_About this exercise_. Extract from the entries below, exactly as given, only the lines from the line containing "theorem fd_geom (b" to the line containing "-- k repeated", both lines included.

_Provided entries_.
lemma pvCond_succ_iff (ml ls lt lu : List Char) (i j : Nat) (hij : i ≤ j) (h : j < ml.length)
    (hc : pvCond ml ls lt lu i j = true) :
    pvCond ml ls lt lu i (j + 1) = true ↔
      (PySem.Chars.isIn [ml[j]] "aeiouAEIOU".toList = false ∧
       PySem.Chars.isIn (pvWin ml i (j + 1)) ls = true ∧
       PySem.Chars.isIn (pvWin ml i (j + 1)) lt = true ∧
       PySem.Chars.isIn (pvWin ml i (j + 1)) lu = true) := by
  unfold pvCond at hc ⊢
  simp only [Bool.and_eq_true, Bool.not_eq_true'] at hc ⊢
  rw [pvWin_succ ml i j hij h, List.any_append]
  simp only [hc.1, List.any_cons, List.any_nil, Bool.false_or, Bool.or_false, pvVowelChar]
  rw [← pvWin_succ ml i j hij h]
  tauto

lemma pvGrow_spec (ml ls lt lu : List Char) (i : Nat) :
    ∀ n j, ml.length - j = n → i ≤ j → j ≤ ml.length → pvCond ml ls lt lu i j = true →
      j ≤ pvGrow ml ls lt lu i j ∧ pvGrow ml ls lt lu i j ≤ ml.length ∧
      pvCond ml ls lt lu i (pvGrow ml ls lt lu i j) = true ∧
      (pvGrow ml ls lt lu i j < ml.length →
        pvCond ml ls lt lu i (pvGrow ml ls lt lu i j + 1) = false) := by
  intro n
  induction n with
  | zero =>
    intro j hn hij hjl hc
    have hlt : ¬ j < ml.length := by omega
    rw [pvGrow, dif_neg hlt]
    exact ⟨le_refl _, hjl, hc, fun h => absurd h hlt⟩
  | succ n ih =>
    intro j hn hij hjl hc
    have hjlt : j < ml.length := by omega
    rw [pvGrow]
    simp only [hjlt, dif_pos]
    have hiff := pvCond_succ_iff ml ls lt lu i j hij hjlt hc
    by_cases hg : (!(PySem.Chars.isIn [ml[j]] "aeiouAEIOU".toList)
        && PySem.Chars.isIn ((ml.drop i).take (j + 1 - i)) ls
        && PySem.Chars.isIn ((ml.drop i).take (j + 1 - i)) lt
        && PySem.Chars.isIn ((ml.drop i).take (j + 1 - i)) lu) = true
    · rw [if_pos hg]
      have hg' := hg
      simp only [Bool.and_eq_true, Bool.not_eq_true'] at hg'
      have hc' : pvCond ml ls lt lu i (j + 1) = true := by
        rw [hiff]
        exact ⟨hg'.1.1.1, hg'.1.1.2, hg'.1.2, hg'.2⟩
      have := ih (j + 1) (by omega) (by omega) (by omega) hc'
      exact ⟨by omega, this.2.1, this.2.2.1, this.2.2.2⟩
    · rw [if_neg hg]
      refine ⟨le_refl _, by omega, hc, fun _ => ?_⟩
      by_contra hcs
      rw [Bool.not_eq_false, hiff] at hcs
      apply hg
      simp only [Bool.and_eq_true, Bool.not_eq_true']
      exact ⟨⟨⟨hcs.1, hcs.2.1⟩, hcs.2.2.1⟩, hcs.2.2.2⟩
-- phase 1 returning some c means c is the smallest successful base in [b, root]
theorem aPhase1_some_min (N root : Int) (hN : 3 ≤ N) (hroot : root * root ≤ N) :
    ∀ b, 2 ≤ b → ∀ c, aPhase1 N root b = some c →
      b ≤ c ∧ c ≤ root ∧ Succ N c ∧ ∀ d, b ≤ d → d < c → ¬ Succ N d := by
  have H : ∀ m : Nat, ∀ b : Int, (root + 1 - b).toNat = m → 2 ≤ b →
      ∀ c, aPhase1 N root b = some c →
        b ≤ c ∧ c ≤ root ∧ Succ N c ∧ ∀ d, b ≤ d → d < c → ¬ Succ N d := by
    intro m
    induction m using Nat.strong_induction_on with
    | _ m IH =>
      intro b hm hb c hsome
      by_cases hle : b ≤ root
      · have hne : b ≠ N - 1 := by
          intro he
          have h1 : b * b ≤ root * root := mul_le_mul hle hle (by omega) (by omega)
          nlinarith
        rw [aPhase1, dif_pos hle, if_neg hne] at hsome
        split_ifs at hsome with h2
        · obtain rfl : b = c := by injection hsome
          refine ⟨le_rfl, hle, ?_, fun d h1 h2 _ => by omega⟩
          unfold Succ
          rw [← aWhile_eq_dOk b _ hb N (by omega)]
          exact h2
        · obtain ⟨hbc, hcr, hsc, hmin⟩ := IH (root + 1 - (b + 1)).toNat (by omega)
            (b + 1) rfl (by omega) c hsome
          refine ⟨by omega, hcr, hsc, ?_⟩
          intro d hd1 hd2
          rcases eq_or_lt_of_le hd1 with he | hlt
          · intro hs
            rw [← he] at hs
            unfold Succ at hs
            rw [← aWhile_eq_dOk b _ hb N (by omega)] at hs
            exact h2 hs
          · exact hmin d (by omega) (by omega)
      · rw [aPhase1, dif_neg hle] at hsome; exact absurd hsome (by simp)
  intro b hb; exact H (root + 1 - b).toNat b rfl hb

theorem fd_one (N : Int) : PySem.Int.floordiv N 1 = N := by
  rw [PySem.Int.floordiv_eq_ediv_of_pos (by omega)]; exact Int.ediv_one N

theorem md_one (N : Int) : PySem.Int.mod N 1 = 0 := by
  rw [PySem.Int.mod_eq_emod_of_pos (by omega)]; exact Int.emod_one N

theorem fd_antitone (N x d : Int) (hN : 0 ≤ N) (hx : 1 ≤ x) (hxd : x ≤ d) :
    PySem.Int.floordiv N d ≤ PySem.Int.floordiv N x := by
  have hx0 : (0:Int) < x := by omega
  have hd0 : (0:Int) < d := by omega
  rw [PySem.Int.floordiv_eq_ediv_of_pos hx0, PySem.Int.floordiv_eq_ediv_of_pos hd0]
  have h1 : 0 ≤ N / d := Int.ediv_nonneg hN (by omega)
  rw [Int.le_ediv_iff_mul_le hx0]
  calc N / d * x ≤ N / d * d := by exact mul_le_mul_of_nonneg_left hxd h1
    _ ≤ N := Int.ediv_mul_le N (by omega)

-- phase 2's value is one of the divisor candidates N//a - 1 (a ∈ [1, d], a | N, a < N//a - 1)
theorem aPhase2_witness (N : Int) (hN : 3 ≤ N) :
    ∀ d : Int, 1 ≤ d → ∃ a, 1 ≤ a ∧ a ≤ d ∧
      (PySem.Int.mod N a = 0 ∧ a < PySem.Int.floordiv N a - 1) ∧
      aPhase2 N d = PySem.Int.floordiv N a - 1 := by
  have H : ∀ m : Nat, ∀ d : Int, d.toNat = m → 1 ≤ d → ∃ a, 1 ≤ a ∧ a ≤ d ∧
      (PySem.Int.mod N a = 0 ∧ a < PySem.Int.floordiv N a - 1) ∧
      aPhase2 N d = PySem.Int.floordiv N a - 1 := by
    intro m
    induction m using Nat.strong_induction_on with
    | _ m IH =>
      intro d hm hd
      by_cases h2 : 2 ≤ d
      · rw [aPhase2, dif_pos h2]
        by_cases hc : PySem.Int.mod N d = 0 ∧ d < PySem.Int.floordiv N d - 1
        · rw [if_pos hc]; exact ⟨d, by omega, le_refl d, hc, rfl⟩
        · rw [if_neg hc]
          obtain ⟨a, ha1, had, hav, hae⟩ := IH (d - 1).toNat (by omega) (d - 1) rfl (by omega)
          exact ⟨a, ha1, by omega, hav, hae⟩
      · have hd1 : d = 1 := by omega
        subst hd1
        rw [aPhase2, dif_neg (by omega)]
        exact ⟨1, le_refl 1, le_refl 1, ⟨md_one N, by rw [fd_one]; omega⟩, by rw [fd_one]⟩
  intro d hd; exact H d.toNat d rfl hd

-- phase 2's value is ≤ every divisor candidate in range
theorem aPhase2_le (N : Int) (hN : 3 ≤ N) :
    ∀ d x : Int, 1 ≤ x → x ≤ d →
      (PySem.Int.mod N x = 0 ∧ x < PySem.Int.floordiv N x - 1) →
      aPhase2 N d ≤ PySem.Int.floordiv N x - 1 := by
  have H : ∀ m : Nat, ∀ d : Int, d.toNat = m → ∀ x : Int, 1 ≤ x → x ≤ d →
      (PySem.Int.mod N x = 0 ∧ x < PySem.Int.floordiv N x - 1) →
      aPhase2 N d ≤ PySem.Int.floordiv N x - 1 := by
    intro m
    induction m using Nat.strong_induction_on with
    | _ m IH =>
      intro d hm x hx hxd hv
      by_cases h2 : 2 ≤ d
      · rw [aPhase2, dif_pos h2]
        by_cases hc : PySem.Int.mod N d = 0 ∧ d < PySem.Int.floordiv N d - 1
        · rw [if_pos hc]
          have := fd_antitone N x d (by omega) hx hxd
          omega
        · rw [if_neg hc]
          have hxd' : x ≤ d - 1 := by
            rcases eq_or_lt_of_le hxd with he | hlt
            · exact absurd (he ▸ hv) hc
            · omega
          exact IH (d - 1).toNat (by omega) (d - 1) rfl x hx hxd' hv
      · have hx1 : x = 1 := by omega
        subst hx1
        rw [aPhase2, dif_neg h2, fd_one]
  intro d x hx hxd hv; exact H d.toNat d rfl x hx hxd hv

-- divisor a of N gives N//a = cofactor
theorem fd_of_dvd (N a c : Int) (ha : 1 ≤ a) (hN : N = a * c) :
    PySem.Int.floordiv N a = c := by
  rw [PySem.Int.floordiv_eq_ediv_of_pos (by omega), hN]
  exact Int.mul_ediv_cancel_left c (by omega)

theorem mod_of_dvd (N a c : Int) (ha : 1 ≤ a) (hN : N = a * c) :
    PySem.Int.mod N a = 0 := by
  rw [PySem.Int.mod_eq_zero_iff_dvd]; exact ⟨c, hN⟩

-- characterisation of A's result as the minimal successful base
theorem un_is_min (N : Int) (h : 1 ≤ N) :
    Succ N (un N) ∧ 2 ≤ un N ∧ un N ≤ N + 1 ∧
      ∀ c, 2 ≤ c → c < un N → ¬ Succ N c := by
  by_cases h1 : N = 1
  · subst h1
    have hu : un 1 = 2 := rfl
    rw [hu]
    exact ⟨Succ_of_lt 1 2 (by omega) (by omega), by omega, by omega,
      fun c h1 h2 => by omega⟩
  by_cases h2 : N = 2
  · subst h2
    have hu : un 2 = 3 := rfl
    rw [hu]
    refine ⟨Succ_of_lt 2 3 (by omega) (by omega), by omega, by omega, ?_⟩
    intro c hc1 hc2
    have hc : c = 2 := by omega
    subst hc
    unfold Succ
    have hm : PySem.Int.mod (2:Int) 2 = 0 := by decide
    have hf : PySem.Int.floordiv (2:Int) 2 = 1 := by decide
    rw [hm, hf, dOk]
    have hm1 : PySem.Int.mod (1:Int) 2 = 1 := by decide
    rw [dif_neg (by rw [hm1]; omega)]
    omega
  have hN : 3 ≤ N := by omega
  have htn : (N.toNat : Int) = N := Int.toNat_of_nonneg (by omega)
  have hr2 : ((Nat.sqrt N.toNat : Nat) : Int) * ((Nat.sqrt N.toNat : Nat) : Int) ≤ N := by
    have hsq := Nat.sqrt_le' N.toNat
    rw [pow_two] at hsq
    have hc : ((Nat.sqrt N.toNat * Nat.sqrt N.toNat : Nat) : Int) ≤ ((N.toNat : Nat) : Int) := by
      exact_mod_cast hsq
    push_cast at hc
    omega
  have hr1 : (1:Int) ≤ ((Nat.sqrt N.toNat : Nat) : Int) := by
    have h0 : 0 < N.toNat := by omega
    have := Nat.sqrt_pos.mpr h0
    omega
  set root : Int := (Nat.sqrt N.toNat : Int) with hrootdef
  have hrN : root ≤ N := by nlinarith
  have hr3 : ∀ b : Int, root < b → N < b * b := by
    intro b hb
    have hsq := Nat.lt_succ_sqrt N.toNat
    have hc : ((N.toNat : Nat) : Int) <
        ((Nat.sqrt N.toNat + 1) * (Nat.sqrt N.toNat + 1) : Nat) := by exact_mod_cast hsq
    push_cast at hc
    rw [← hrootdef] at hc
    have hb1 : root + 1 ≤ b := by omega
    have hmul : (root + 1) * (root + 1) ≤ b * b := mul_le_mul hb1 hb1 (by omega) (by omega)
    linarith
  have hun : un N = match aPhase1 N root 2 with
      | some b => b
      | none => aPhase2 N root := by
    rw [un, if_neg h1, if_neg h2]
  cases hB : aPhase1 N root 2 with
  | some c =>
    have hunc : un N = c := by rw [hun, hB]
    rw [hunc]
    obtain ⟨hbc, hcr, hsc, hmin⟩ := aPhase1_some_min N root hN hr2 2 (by omega) c hB
    exact ⟨hsc, by omega, by omega, hmin⟩
  | none =>
    have hunc : un N = aPhase2 N root := by rw [hun, hB]
    rw [hunc]
    set r := aPhase2 N root with hrdef
    obtain ⟨a, ha1, har, ⟨hamod, halt⟩, hae⟩ := aPhase2_witness N hN root hr1
    have haN : N = a * (PySem.Int.floordiv N a) := by
      have := PySem.Int.floordiv_mul_add_mod N a
      rw [hamod] at this
      nlinarith
    have hNr : N = a * (r + 1) := by
      rw [hrdef, hae]
      have he : PySem.Int.floordiv N a - 1 + 1 = PySem.Int.floordiv N a := by ring
      rw [he]
      exact haN
    have hra : a < r := by rw [hrdef, hae]; omega
    have hr2' : 2 ≤ r := by omega
    have hrle : r ≤ N - 1 := by
      have := aPhase2_le N hN root 1 (le_refl 1) hr1 ⟨md_one N, by rw [fd_one]; omega⟩
      rw [fd_one] at this
      rw [hrdef]
      omega
    refine ⟨Succ_two_digit a r N ha1 hra hr2' hNr, hr2', by omega, ?_⟩
    intro c hc1 hc2 hsc
    by_cases hcr : c ≤ root
    · exact aPhase1_none_min N root (by omega) 2 (by omega) hB c hc1 hcr hsc
    · push_neg at hcr
      obtain ⟨a', ha'1, ha'c, hNc⟩ :=
        Succ_big_inv N c hc1 (hr3 c hcr) (by omega) hsc
      have ha'root : a' ≤ root := by
        by_contra hgt
        push_neg at hgt
        have := hr3 a' hgt
        nlinarith
      have hfdc : PySem.Int.floordiv N a' = c + 1 := fd_of_dvd N a' (c + 1) ha'1 hNc
      have := aPhase2_le N hN root a' ha'1 ha'root
        ⟨mod_of_dvd N a' (c + 1) ha'1 hNc, by rw [hfdc]; omega⟩
      rw [hfdc] at this
      rw [hrdef] at hc2
      omega


-- floordiv / mod of an explicit decomposition q*b + r, 0 ≤ r < b
theorem fdmd_decomp (q r b : Int) (hb : 0 < b) (hr0 : 0 ≤ r) (hrb : r < b) :
    PySem.Int.floordiv (q * b + r) b = q ∧ PySem.Int.mod (q * b + r) b = r := by
  have hfd : PySem.Int.floordiv (q * b + r) b = q := by
    rw [PySem.Int.floordiv_eq_iff_of_pos hb]
    constructor <;> nlinarith
  have hmd := PySem.Int.floordiv_mul_add_mod (q * b + r) b
  rw [hfd] at hmd
  exact ⟨hfd, by linarith⟩

theorem eq_mul_fd (N x : Int) (hx : 1 ≤ x) (hmod : PySem.Int.mod N x = 0) :
    N = x * PySem.Int.floordiv N x := by
  have h := PySem.Int.floordiv_mul_add_mod N x
  rw [hmod] at h
  linear_combination -h

theorem Rep_succ (b : Int) (j : Nat) : RepU b (j + 1) = RepU b j * b + 1 := rfl

theorem Rep_pos (b : Int) (hb : 0 ≤ b) : ∀ j : Nat, 0 ≤ RepU b j := by
  intro j
  induction j with
  | zero => simp [RepU]
  | succ j IH => rw [Rep_succ]; nlinarith

theorem Rep_two (b : Int) : RepU b 2 = b + 1 := by simp [RepU]

theorem Rep_one_le (b : Int) (hb : 0 ≤ b) (j : Nat) : 1 ≤ RepU b (j + 1) := by
  rw [Rep_succ]; nlinarith [Rep_pos b hb j]

theorem Rep_ge_succ (b : Int) (hb : 0 ≤ b) (j : Nat) : b + 1 ≤ RepU b (j + 2) := by
  rw [Rep_succ]; nlinarith [Rep_one_le b hb j]

theorem Rep_lb (b : Int) (hb : 1 ≤ b) : ∀ j : Nat, b ^ j ≤ RepU b (j + 1) := by
  intro j
  induction j with
  | zero => simp [RepU]
  | succ j IH =>
    have h1 : b ^ j * b ≤ RepU b (j + 1) * b := mul_le_mul_of_nonneg_right IH (by omega)
    have h2 : b ^ (j + 1) = b ^ j * b := by ring
    rw [Rep_succ]
    linarith

theorem Rep_ub (b : Int) (hb : 2 ≤ b) : ∀ j : Nat, RepU b (j + 2) ≤ (b + 1) ^ (j + 1) := by
  intro j
  induction j with
  | zero => rw [Rep_two]; simp
  | succ j IH =>
    have h1 : RepU b (j + 2) * b ≤ (b + 1) ^ (j + 1) * b := mul_le_mul_of_nonneg_right IH (by omega)
    have h2 : (1:Int) ≤ (b + 1) ^ (j + 1) := one_le_pow₀ (by omega)
    have hA : RepU b (j + 1 + 2) = RepU b (j + 2) * b + 1 := rfl
    have hB : ((b + 1):Int) ^ (j + 1 + 1) = (b + 1) ^ (j + 1) * (b + 1) := by ring
    rw [hA, hB]
    nlinarith

theorem Rep_ub_strict (b : Int) (hb : 2 ≤ b) : ∀ j : Nat, RepU b (j + 3) < (b + 1) ^ (j + 2) := by
  intro j
  have IH := Rep_ub b hb j
  have h1 : RepU b (j + 2) * b ≤ (b + 1) ^ (j + 1) * b := mul_le_mul_of_nonneg_right IH (by omega)
  have h2 : (b + 1 : Int) ≤ (b + 1) ^ (j + 1) := by
    calc (b + 1 : Int) = (b + 1) ^ 1 := (pow_one _).symm
      _ ≤ (b + 1) ^ (j + 1) := pow_le_pow_right₀ (by omega) (by omega)
  have h3 : (b + 1) ^ (j + 2) = (b + 1) ^ (j + 1) * b + (b + 1) ^ (j + 1) := by ring
  rw [Rep_succ]
  linarith

theorem Rep_geom (b : Int) : ∀ j : Nat, (b - 1) * RepU b j = b ^ j - 1 := by
  intro j
  induction j with
  | zero => simp [RepU]
  | succ j IH =>
    rw [Rep_succ]
    have h : (b - 1) * (RepU b j * b + 1) = ((b - 1) * RepU b j) * b + (b - 1) := by ring
    rw [h, IH]
    ring

theorem fd_geom (b : Int) (hb : 2 ≤ b) (j : Nat) :
    PySem.Int.floordiv (b ^ j - 1) (b - 1) = RepU b j :=
  fd_of_dvd (b ^ j - 1) (b - 1) (RepU b j) (by omega) (by linarith [Rep_geom b j])

-- k repeated j times is a repdigit: dOk accepts k * RepU b j
theorem dOk_rep (b k : Int) (hb : 2 ≤ b) (hk1 : 1 ≤ k) (hkb : k < b) :
    ∀ j : Nat, dOk b k (k * RepU b j) = 0 := by
  intro j
  induction j with
  | zero =>
    rw [show k * RepU b 0 = 0 from by simp [RepU]]
    rw [dOk]
    simp
  | succ j IH =>
    have hdc := fdmd_decomp (k * RepU b j) k b (by omega) (by omega) hkb
    have hp : 0 < (k * RepU b j) * b + k := by
      have h0 : 0 ≤ k * RepU b j := mul_nonneg (by omega) (Rep_pos b (by omega) j)
      have h0b : 0 ≤ (k * RepU b j) * b := mul_nonneg h0 (by omega)
      linarith
    have hEq : k * RepU b (j + 1) = (k * RepU b j) * b + k := by rw [Rep_succ]; ring
    rw [hEq, dOk, dif_pos ⟨hp, hdc.2, hb⟩, hdc.1]
    exact IH

theorem Succ_of_rep (N b k : Int) (j : Nat) (hb : 2 ≤ b) (hk1 : 1 ≤ k) (hkb : k < b)
    (hN : N = k * RepU b (j + 1)) : Succ N b := by
  have hdc := fdmd_decomp (k * RepU b j) k b (by omega) (by omega) hkb
  have hNe : N = (k * RepU b j) * b + k := by rw [hN, Rep_succ]; ring
  unfold Succ
  rw [hNe, hdc.1, hdc.2]
  exact dOk_rep b k hb hk1 hkb j

-- and conversely: a number dOk accepts is k times a repunit
theorem dOk_zero_inv (b k : Int) (hb : 2 ≤ b) :
    ∀ m : Int, 0 ≤ m → dOk b k m = 0 → ∃ j : Nat, m = k * RepU b j := by
  have H : ∀ t : Nat, ∀ m : Int, m.toNat = t → 0 ≤ m → dOk b k m = 0 →
      ∃ j : Nat, m = k * RepU b j := by
    intro t
    induction t using Nat.strong_induction_on with
    | _ t IH =>
      intro m hm h0 hz
      rw [dOk] at hz
      split_ifs at hz with hg
      · obtain ⟨hpos, hmod, -⟩ := hg
        have hfd0 : 0 ≤ PySem.Int.floordiv m b := fd_nonneg m b h0 (by omega)
        obtain ⟨j, hj⟩ := IH (PySem.Int.floordiv m b).toNat
          (by have := pvFloordivToNatLt m b hpos hb; omega) _ rfl hfd0 hz
        refine ⟨j + 1, ?_⟩
        have hfm := PySem.Int.floordiv_mul_add_mod m b
        rw [hj, hmod] at hfm
        rw [Rep_succ]
        linear_combination -hfm
      · exact ⟨0, by simp [RepU]; omega⟩
  intro m hm hz
  exact H m.toNat m rfl hm hz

_Output for this exercise_.
theorem fd_geom (b : Int) (hb : 2 ≤ b) (j : Nat) :
    PySem.Int.floordiv (b ^ j - 1) (b - 1) = RepU b j :=
  fd_of_dvd (b ^ j - 1) (b - 1) (RepU b j) (by omega) (by linarith [Rep_geom b j])

-- k repeated j times is a repdigit: dOk accepts k * RepU b j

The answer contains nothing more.